### Work required:
In the data below, find the line containing "0) % pvMod := by", then set down that line and every later line up to and including the line containing "exact eq_main a b", exactly.

[Collected data]
━━━━━━━━━━━━━━━━━━━━
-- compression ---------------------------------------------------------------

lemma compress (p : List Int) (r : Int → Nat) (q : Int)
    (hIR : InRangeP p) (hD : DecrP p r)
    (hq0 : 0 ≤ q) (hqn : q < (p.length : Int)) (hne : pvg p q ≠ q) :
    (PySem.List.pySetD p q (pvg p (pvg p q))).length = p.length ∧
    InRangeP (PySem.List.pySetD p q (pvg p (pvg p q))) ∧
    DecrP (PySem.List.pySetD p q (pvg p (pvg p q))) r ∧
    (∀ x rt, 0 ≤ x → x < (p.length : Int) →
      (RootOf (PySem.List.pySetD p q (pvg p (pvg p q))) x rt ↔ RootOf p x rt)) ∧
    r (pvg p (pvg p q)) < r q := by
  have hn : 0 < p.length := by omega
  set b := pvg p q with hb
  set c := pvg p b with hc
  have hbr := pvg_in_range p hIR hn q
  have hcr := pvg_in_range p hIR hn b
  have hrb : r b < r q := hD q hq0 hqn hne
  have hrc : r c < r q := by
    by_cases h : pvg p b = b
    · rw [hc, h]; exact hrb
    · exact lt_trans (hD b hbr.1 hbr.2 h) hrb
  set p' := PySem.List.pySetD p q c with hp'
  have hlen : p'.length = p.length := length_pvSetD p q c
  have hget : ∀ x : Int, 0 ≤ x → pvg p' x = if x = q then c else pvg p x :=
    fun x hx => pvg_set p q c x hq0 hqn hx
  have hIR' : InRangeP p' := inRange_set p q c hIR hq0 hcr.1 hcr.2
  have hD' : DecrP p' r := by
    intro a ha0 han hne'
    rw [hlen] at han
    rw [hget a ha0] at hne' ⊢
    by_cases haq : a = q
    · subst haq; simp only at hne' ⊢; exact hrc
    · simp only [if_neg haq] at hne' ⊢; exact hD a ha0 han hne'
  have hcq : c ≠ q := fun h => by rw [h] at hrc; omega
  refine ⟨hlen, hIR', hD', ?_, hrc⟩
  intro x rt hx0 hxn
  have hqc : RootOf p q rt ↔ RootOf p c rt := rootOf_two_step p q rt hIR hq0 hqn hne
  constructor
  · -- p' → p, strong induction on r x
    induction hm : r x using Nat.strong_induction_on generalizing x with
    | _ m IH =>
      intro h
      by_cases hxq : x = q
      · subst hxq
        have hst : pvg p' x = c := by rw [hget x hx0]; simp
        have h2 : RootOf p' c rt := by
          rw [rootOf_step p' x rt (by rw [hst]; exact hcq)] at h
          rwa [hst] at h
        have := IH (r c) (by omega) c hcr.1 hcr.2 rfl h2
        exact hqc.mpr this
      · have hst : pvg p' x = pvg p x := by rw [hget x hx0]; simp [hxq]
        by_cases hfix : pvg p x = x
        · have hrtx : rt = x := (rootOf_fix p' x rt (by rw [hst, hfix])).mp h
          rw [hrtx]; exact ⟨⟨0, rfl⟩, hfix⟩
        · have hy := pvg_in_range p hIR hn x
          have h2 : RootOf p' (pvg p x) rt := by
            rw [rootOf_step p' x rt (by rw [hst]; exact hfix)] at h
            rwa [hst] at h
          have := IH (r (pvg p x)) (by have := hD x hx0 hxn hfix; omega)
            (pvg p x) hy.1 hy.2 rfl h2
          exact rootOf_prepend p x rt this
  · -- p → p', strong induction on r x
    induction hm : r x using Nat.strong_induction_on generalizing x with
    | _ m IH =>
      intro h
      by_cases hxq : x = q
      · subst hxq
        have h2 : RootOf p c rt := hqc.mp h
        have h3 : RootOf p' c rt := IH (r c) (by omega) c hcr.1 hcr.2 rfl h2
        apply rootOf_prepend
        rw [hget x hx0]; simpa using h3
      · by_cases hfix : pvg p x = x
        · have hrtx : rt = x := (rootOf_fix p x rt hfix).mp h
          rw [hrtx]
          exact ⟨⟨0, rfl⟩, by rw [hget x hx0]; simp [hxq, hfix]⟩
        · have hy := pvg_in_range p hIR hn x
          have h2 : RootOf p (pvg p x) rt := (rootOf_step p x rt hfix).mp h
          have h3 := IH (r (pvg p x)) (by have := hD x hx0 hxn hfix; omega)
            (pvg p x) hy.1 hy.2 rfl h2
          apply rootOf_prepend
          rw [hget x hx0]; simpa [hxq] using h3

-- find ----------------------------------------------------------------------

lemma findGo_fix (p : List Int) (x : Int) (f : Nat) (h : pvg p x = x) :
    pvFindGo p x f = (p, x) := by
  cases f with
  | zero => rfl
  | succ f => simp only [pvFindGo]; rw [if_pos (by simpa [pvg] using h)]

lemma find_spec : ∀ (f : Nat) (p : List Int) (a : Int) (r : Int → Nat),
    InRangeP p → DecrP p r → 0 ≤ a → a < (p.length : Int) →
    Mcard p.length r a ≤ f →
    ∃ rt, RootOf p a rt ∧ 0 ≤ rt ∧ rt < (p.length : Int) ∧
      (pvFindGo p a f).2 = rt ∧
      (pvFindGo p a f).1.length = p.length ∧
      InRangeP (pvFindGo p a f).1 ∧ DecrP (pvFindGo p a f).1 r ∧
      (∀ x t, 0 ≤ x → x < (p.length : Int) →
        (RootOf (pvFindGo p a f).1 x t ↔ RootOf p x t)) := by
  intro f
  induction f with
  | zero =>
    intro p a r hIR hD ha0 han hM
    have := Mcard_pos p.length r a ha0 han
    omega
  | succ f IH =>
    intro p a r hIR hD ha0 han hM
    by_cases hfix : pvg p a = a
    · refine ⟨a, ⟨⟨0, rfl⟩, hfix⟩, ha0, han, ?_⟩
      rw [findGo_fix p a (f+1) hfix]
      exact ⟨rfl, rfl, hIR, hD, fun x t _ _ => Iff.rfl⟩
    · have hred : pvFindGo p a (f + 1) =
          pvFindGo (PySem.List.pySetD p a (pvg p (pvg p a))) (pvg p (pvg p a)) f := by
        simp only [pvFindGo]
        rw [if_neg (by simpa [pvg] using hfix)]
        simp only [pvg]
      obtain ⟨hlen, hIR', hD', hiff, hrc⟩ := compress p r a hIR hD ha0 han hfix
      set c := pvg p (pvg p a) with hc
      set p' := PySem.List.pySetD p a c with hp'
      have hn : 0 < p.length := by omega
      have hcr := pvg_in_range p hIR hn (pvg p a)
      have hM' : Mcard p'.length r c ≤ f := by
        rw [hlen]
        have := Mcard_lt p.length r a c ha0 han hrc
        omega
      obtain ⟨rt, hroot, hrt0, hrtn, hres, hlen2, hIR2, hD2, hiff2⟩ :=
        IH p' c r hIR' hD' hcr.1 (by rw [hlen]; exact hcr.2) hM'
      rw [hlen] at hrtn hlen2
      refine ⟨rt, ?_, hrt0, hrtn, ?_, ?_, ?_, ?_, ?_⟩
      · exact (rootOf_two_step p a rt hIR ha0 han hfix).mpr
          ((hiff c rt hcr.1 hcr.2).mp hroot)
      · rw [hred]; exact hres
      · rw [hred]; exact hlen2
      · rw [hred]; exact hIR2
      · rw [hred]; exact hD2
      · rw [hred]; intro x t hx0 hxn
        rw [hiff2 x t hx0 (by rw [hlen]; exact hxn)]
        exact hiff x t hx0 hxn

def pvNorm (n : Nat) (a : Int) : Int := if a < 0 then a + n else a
━━━━━━━━━━━━━━━━━━━━
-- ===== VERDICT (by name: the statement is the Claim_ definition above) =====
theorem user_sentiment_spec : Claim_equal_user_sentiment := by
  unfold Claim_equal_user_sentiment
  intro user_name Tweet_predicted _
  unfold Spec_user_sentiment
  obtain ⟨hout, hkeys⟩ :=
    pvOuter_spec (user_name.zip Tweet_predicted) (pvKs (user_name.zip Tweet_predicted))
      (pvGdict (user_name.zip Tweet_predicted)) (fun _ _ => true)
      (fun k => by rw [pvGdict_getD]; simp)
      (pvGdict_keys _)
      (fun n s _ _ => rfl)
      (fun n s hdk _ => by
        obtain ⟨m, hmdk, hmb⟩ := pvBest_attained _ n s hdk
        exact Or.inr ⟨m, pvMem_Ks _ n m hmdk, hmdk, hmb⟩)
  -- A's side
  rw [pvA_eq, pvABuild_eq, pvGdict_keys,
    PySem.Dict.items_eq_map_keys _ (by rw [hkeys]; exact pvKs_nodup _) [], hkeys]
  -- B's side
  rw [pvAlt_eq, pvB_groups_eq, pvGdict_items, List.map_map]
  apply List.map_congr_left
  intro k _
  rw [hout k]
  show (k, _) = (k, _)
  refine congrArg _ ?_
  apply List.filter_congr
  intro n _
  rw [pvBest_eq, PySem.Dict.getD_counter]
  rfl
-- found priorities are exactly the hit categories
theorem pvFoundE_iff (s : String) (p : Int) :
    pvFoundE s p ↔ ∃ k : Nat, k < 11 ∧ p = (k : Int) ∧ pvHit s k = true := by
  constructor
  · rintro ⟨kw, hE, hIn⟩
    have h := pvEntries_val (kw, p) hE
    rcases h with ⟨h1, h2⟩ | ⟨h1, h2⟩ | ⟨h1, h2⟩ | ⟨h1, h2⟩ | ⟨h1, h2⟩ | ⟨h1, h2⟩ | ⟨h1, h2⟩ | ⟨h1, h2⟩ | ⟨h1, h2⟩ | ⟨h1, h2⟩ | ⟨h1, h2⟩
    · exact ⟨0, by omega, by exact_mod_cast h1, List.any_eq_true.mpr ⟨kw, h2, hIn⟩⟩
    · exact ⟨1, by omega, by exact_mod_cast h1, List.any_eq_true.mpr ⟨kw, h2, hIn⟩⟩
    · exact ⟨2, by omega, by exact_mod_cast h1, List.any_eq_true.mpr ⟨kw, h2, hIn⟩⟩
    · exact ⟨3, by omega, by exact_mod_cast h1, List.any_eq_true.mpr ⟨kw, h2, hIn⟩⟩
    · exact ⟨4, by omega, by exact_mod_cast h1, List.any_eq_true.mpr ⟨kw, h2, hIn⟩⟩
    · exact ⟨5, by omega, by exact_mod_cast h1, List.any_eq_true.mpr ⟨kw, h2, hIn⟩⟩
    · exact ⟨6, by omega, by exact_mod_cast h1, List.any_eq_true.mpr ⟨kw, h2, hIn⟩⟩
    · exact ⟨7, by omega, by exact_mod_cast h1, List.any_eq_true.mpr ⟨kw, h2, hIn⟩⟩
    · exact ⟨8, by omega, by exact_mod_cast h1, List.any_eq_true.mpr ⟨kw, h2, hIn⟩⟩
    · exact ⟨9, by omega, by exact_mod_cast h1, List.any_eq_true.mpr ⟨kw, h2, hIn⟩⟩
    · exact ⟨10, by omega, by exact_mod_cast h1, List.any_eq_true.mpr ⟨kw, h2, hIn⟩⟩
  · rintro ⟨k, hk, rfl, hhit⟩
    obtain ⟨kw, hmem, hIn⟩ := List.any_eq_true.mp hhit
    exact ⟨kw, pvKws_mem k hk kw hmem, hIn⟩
━━━━━━━━━━━━━━━━━━━━
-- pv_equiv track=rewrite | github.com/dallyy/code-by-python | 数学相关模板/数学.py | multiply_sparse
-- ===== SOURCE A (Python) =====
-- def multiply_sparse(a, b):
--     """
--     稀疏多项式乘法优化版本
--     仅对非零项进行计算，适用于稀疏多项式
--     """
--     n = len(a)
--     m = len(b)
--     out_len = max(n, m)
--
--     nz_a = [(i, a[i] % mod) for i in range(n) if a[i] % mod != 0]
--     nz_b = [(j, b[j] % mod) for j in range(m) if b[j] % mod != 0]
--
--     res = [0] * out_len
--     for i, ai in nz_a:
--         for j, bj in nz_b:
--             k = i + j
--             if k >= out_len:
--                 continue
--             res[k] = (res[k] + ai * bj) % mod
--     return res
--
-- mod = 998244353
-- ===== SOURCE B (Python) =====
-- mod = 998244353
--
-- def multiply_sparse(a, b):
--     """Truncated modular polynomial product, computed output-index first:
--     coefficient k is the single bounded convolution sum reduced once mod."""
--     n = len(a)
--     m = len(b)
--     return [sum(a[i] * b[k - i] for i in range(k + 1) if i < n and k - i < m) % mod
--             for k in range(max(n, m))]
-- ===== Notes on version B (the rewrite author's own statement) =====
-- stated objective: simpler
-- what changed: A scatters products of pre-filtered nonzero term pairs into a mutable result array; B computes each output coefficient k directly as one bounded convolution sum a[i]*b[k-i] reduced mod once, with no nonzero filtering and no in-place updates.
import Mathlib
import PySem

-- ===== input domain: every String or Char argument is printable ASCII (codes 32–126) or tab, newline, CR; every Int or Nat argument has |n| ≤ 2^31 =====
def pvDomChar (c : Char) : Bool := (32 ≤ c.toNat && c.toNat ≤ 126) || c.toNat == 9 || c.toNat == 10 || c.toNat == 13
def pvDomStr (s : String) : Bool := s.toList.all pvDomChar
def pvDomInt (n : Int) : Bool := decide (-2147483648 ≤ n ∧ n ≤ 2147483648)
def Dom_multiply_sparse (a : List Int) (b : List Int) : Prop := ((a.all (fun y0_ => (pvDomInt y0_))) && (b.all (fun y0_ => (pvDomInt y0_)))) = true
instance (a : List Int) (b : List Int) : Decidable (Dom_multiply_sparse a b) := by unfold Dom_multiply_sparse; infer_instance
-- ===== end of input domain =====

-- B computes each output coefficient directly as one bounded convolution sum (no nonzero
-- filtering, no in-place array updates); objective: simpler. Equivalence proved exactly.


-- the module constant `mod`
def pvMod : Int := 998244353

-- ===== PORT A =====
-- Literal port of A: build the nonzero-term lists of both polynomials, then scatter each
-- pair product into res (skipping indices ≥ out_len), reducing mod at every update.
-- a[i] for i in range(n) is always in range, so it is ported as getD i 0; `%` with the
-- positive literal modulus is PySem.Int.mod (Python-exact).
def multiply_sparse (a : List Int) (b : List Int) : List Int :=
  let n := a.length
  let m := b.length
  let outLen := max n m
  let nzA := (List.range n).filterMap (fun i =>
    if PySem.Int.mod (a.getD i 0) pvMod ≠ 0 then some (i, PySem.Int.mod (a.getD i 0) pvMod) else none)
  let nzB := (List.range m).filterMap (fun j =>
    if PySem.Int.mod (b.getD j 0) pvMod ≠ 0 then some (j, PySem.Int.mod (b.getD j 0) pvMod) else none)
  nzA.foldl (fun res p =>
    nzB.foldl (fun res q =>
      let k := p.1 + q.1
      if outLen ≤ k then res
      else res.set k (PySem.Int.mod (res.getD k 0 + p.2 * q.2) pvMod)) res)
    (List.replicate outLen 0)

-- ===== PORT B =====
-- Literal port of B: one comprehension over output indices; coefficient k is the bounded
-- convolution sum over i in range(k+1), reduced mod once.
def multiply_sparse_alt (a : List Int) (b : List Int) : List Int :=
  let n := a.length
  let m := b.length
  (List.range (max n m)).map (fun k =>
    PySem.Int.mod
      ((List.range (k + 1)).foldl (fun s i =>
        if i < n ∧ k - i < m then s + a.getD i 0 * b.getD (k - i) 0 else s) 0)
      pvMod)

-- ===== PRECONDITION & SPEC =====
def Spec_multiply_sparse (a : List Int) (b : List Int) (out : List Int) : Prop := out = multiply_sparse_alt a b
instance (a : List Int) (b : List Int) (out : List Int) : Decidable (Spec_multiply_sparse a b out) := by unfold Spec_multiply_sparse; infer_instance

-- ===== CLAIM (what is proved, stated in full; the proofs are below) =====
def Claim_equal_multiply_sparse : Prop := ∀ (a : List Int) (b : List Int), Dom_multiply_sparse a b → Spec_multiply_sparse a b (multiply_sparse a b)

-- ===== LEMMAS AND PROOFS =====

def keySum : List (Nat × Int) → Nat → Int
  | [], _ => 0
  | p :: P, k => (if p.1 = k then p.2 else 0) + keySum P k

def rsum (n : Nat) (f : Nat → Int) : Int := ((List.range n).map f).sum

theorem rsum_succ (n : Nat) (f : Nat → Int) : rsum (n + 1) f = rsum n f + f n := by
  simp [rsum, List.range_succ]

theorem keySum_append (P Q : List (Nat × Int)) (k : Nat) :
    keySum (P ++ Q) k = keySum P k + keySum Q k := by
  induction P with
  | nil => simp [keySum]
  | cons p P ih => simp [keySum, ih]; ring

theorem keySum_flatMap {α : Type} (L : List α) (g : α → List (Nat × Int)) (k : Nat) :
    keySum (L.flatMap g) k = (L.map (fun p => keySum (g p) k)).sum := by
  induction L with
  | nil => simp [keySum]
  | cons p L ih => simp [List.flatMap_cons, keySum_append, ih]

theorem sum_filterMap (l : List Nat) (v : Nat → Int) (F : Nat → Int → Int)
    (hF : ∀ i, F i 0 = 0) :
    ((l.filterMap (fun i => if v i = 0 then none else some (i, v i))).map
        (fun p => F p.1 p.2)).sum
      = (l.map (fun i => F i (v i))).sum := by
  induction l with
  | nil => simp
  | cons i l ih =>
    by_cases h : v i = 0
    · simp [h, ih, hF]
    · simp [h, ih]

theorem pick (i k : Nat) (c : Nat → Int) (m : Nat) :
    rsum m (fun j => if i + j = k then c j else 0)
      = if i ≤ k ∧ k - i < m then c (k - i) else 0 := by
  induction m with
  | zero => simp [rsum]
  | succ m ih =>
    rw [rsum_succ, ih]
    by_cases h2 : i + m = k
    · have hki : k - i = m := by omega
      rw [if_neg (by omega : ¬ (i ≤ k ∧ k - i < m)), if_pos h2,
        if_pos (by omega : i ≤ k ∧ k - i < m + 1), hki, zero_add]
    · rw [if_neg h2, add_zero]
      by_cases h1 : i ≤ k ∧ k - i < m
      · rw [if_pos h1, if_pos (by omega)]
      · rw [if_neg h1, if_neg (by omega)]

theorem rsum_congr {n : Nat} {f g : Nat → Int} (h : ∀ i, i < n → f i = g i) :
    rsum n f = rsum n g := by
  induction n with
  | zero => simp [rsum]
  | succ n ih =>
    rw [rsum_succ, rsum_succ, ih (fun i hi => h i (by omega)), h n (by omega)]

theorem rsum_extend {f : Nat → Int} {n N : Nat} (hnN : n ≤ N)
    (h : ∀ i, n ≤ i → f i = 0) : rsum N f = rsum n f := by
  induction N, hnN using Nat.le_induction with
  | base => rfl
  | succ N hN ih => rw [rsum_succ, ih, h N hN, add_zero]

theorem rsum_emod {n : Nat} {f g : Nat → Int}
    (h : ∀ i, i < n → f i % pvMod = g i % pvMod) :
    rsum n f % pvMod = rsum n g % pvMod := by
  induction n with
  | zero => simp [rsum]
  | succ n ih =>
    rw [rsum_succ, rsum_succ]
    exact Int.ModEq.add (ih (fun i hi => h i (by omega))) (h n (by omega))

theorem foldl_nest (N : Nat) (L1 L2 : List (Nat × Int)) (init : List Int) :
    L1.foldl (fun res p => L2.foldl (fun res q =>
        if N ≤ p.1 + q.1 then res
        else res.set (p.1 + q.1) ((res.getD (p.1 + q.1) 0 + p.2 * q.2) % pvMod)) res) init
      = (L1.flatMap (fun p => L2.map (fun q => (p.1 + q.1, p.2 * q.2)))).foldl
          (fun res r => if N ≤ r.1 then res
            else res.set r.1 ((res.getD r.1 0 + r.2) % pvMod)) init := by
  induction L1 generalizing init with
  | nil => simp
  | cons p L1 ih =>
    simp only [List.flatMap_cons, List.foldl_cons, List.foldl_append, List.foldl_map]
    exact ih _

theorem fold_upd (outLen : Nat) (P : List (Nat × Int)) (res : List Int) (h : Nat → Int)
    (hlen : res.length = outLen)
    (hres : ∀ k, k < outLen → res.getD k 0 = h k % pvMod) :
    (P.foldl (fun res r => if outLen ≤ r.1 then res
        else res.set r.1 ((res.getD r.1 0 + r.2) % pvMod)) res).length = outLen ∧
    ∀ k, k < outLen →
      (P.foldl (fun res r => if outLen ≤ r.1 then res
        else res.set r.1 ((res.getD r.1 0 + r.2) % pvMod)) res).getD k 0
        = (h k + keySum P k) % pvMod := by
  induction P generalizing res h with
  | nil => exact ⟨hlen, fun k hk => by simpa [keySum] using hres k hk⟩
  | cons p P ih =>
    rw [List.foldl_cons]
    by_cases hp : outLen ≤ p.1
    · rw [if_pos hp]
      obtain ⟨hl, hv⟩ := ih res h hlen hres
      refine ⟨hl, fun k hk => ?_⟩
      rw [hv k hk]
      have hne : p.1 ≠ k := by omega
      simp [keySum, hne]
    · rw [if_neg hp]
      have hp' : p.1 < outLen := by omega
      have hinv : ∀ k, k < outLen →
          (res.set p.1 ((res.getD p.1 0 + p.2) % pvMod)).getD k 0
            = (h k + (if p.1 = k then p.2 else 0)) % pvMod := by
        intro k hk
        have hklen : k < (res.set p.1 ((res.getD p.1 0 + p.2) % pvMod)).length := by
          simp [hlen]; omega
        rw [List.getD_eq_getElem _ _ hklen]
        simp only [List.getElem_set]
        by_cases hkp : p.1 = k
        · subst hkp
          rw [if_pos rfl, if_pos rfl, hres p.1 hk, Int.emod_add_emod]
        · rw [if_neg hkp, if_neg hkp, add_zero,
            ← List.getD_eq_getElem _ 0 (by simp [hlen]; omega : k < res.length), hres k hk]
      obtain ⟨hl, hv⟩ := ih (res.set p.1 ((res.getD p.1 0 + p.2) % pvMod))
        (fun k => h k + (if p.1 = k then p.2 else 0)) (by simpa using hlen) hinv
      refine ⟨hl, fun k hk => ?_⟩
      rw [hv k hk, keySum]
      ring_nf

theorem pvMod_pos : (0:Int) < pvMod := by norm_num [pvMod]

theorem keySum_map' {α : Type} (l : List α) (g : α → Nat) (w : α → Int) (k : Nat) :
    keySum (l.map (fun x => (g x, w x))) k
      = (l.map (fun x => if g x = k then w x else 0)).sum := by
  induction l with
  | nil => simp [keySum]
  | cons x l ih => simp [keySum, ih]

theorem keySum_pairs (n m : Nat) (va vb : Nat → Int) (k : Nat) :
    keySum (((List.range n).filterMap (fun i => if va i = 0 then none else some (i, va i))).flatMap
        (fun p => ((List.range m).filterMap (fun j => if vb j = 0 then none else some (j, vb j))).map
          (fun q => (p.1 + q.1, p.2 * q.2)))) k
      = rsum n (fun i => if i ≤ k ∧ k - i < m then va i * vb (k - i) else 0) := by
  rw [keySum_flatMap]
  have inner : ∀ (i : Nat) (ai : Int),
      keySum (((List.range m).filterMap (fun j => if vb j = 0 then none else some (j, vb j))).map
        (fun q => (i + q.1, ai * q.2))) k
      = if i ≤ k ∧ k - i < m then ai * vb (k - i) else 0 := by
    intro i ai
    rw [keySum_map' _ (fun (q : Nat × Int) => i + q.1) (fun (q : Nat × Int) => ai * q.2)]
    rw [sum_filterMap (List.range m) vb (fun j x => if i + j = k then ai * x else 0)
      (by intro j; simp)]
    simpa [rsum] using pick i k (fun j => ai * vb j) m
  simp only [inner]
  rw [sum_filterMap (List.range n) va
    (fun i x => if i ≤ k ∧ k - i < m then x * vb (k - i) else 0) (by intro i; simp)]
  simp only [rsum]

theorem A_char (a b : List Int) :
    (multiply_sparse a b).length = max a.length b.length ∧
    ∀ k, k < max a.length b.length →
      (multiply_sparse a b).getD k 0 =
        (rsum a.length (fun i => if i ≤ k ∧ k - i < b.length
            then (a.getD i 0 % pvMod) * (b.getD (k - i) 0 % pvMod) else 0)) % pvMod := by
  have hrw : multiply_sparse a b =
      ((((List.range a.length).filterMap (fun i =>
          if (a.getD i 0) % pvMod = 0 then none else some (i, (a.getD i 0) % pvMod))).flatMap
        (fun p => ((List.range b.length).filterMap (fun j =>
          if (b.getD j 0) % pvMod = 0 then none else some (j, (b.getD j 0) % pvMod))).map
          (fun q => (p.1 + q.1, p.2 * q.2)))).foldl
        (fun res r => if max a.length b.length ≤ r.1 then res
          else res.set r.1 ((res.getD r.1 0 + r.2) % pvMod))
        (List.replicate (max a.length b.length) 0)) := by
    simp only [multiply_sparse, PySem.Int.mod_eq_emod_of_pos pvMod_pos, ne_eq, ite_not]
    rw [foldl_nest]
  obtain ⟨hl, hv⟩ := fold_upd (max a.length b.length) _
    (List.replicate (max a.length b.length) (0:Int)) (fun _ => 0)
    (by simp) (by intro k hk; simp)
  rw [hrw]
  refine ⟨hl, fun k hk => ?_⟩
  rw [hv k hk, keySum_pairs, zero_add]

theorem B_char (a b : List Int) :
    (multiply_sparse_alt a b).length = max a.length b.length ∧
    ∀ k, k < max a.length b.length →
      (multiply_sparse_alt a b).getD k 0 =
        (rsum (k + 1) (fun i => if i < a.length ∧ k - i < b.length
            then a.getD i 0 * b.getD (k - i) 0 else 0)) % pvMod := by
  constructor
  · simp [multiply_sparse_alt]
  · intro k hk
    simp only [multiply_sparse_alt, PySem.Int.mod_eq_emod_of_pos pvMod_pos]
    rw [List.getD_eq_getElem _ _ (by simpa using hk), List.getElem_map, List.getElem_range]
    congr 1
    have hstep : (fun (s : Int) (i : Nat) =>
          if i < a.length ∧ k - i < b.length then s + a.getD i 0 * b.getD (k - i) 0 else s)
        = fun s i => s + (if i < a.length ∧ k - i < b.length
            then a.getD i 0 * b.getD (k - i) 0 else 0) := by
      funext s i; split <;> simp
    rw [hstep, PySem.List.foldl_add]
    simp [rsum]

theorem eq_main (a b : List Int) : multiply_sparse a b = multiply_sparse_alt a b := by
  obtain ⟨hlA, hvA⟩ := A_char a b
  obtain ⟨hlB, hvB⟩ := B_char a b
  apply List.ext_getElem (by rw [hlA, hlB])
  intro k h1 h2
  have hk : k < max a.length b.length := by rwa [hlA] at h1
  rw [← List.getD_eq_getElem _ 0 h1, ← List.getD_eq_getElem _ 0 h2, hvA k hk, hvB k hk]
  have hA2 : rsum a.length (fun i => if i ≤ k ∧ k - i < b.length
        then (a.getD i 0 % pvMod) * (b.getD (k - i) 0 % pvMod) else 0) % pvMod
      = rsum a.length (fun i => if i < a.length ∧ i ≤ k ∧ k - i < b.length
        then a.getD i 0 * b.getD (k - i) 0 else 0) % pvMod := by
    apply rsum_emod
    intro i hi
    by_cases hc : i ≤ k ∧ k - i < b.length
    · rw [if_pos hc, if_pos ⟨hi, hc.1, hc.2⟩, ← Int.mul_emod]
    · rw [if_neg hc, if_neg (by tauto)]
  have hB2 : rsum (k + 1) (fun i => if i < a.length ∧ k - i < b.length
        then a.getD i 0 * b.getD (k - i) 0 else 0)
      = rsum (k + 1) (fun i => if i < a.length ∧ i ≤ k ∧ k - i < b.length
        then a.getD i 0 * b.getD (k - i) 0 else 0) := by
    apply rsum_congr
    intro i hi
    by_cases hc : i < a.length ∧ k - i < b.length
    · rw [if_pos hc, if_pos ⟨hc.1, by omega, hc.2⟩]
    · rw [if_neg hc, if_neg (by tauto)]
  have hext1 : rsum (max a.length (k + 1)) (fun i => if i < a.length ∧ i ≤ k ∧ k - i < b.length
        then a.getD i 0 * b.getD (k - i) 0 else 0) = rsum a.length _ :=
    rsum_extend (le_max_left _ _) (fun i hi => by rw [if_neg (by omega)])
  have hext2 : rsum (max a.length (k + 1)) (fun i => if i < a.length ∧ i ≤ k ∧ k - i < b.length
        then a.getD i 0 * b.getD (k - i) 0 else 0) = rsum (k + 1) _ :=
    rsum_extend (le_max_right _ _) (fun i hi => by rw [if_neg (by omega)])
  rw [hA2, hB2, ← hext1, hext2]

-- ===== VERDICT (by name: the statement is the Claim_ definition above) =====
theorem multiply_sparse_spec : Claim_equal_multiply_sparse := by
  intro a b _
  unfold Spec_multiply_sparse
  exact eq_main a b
━━━━━━━━━━━━━━━━━━━━
### Solution for this exercise:
        then a.getD i 0 * b.getD (k - i) 0 else 0) % pvMod := by
    apply rsum_emod
    intro i hi
    by_cases hc : i ≤ k ∧ k - i < b.length
    · rw [if_pos hc, if_pos ⟨hi, hc.1, hc.2⟩, ← Int.mul_emod]
    · rw [if_neg hc, if_neg (by tauto)]
  have hB2 : rsum (k + 1) (fun i => if i < a.length ∧ k - i < b.length
        then a.getD i 0 * b.getD (k - i) 0 else 0)
      = rsum (k + 1) (fun i => if i < a.length ∧ i ≤ k ∧ k - i < b.length
        then a.getD i 0 * b.getD (k - i) 0 else 0) := by
    apply rsum_congr
    intro i hi
    by_cases hc : i < a.length ∧ k - i < b.length
    · rw [if_pos hc, if_pos ⟨hc.1, by omega, hc.2⟩]
    · rw [if_neg hc, if_neg (by tauto)]
  have hext1 : rsum (max a.length (k + 1)) (fun i => if i < a.length ∧ i ≤ k ∧ k - i < b.length
        then a.getD i 0 * b.getD (k - i) 0 else 0) = rsum a.length _ :=
    rsum_extend (le_max_left _ _) (fun i hi => by rw [if_neg (by omega)])
  have hext2 : rsum (max a.length (k + 1)) (fun i => if i < a.length ∧ i ≤ k ∧ k - i < b.length
        then a.getD i 0 * b.getD (k - i) 0 else 0) = rsum (k + 1) _ :=
    rsum_extend (le_max_right _ _) (fun i hi => by rw [if_neg (by omega)])
  rw [hA2, hB2, ← hext1, hext2]

-- ===== VERDICT (by name: the statement is the Claim_ definition above) =====
theorem multiply_sparse_spec : Claim_equal_multiply_sparse := by
  intro a b _
  unfold Spec_multiply_sparse
  exact eq_main a b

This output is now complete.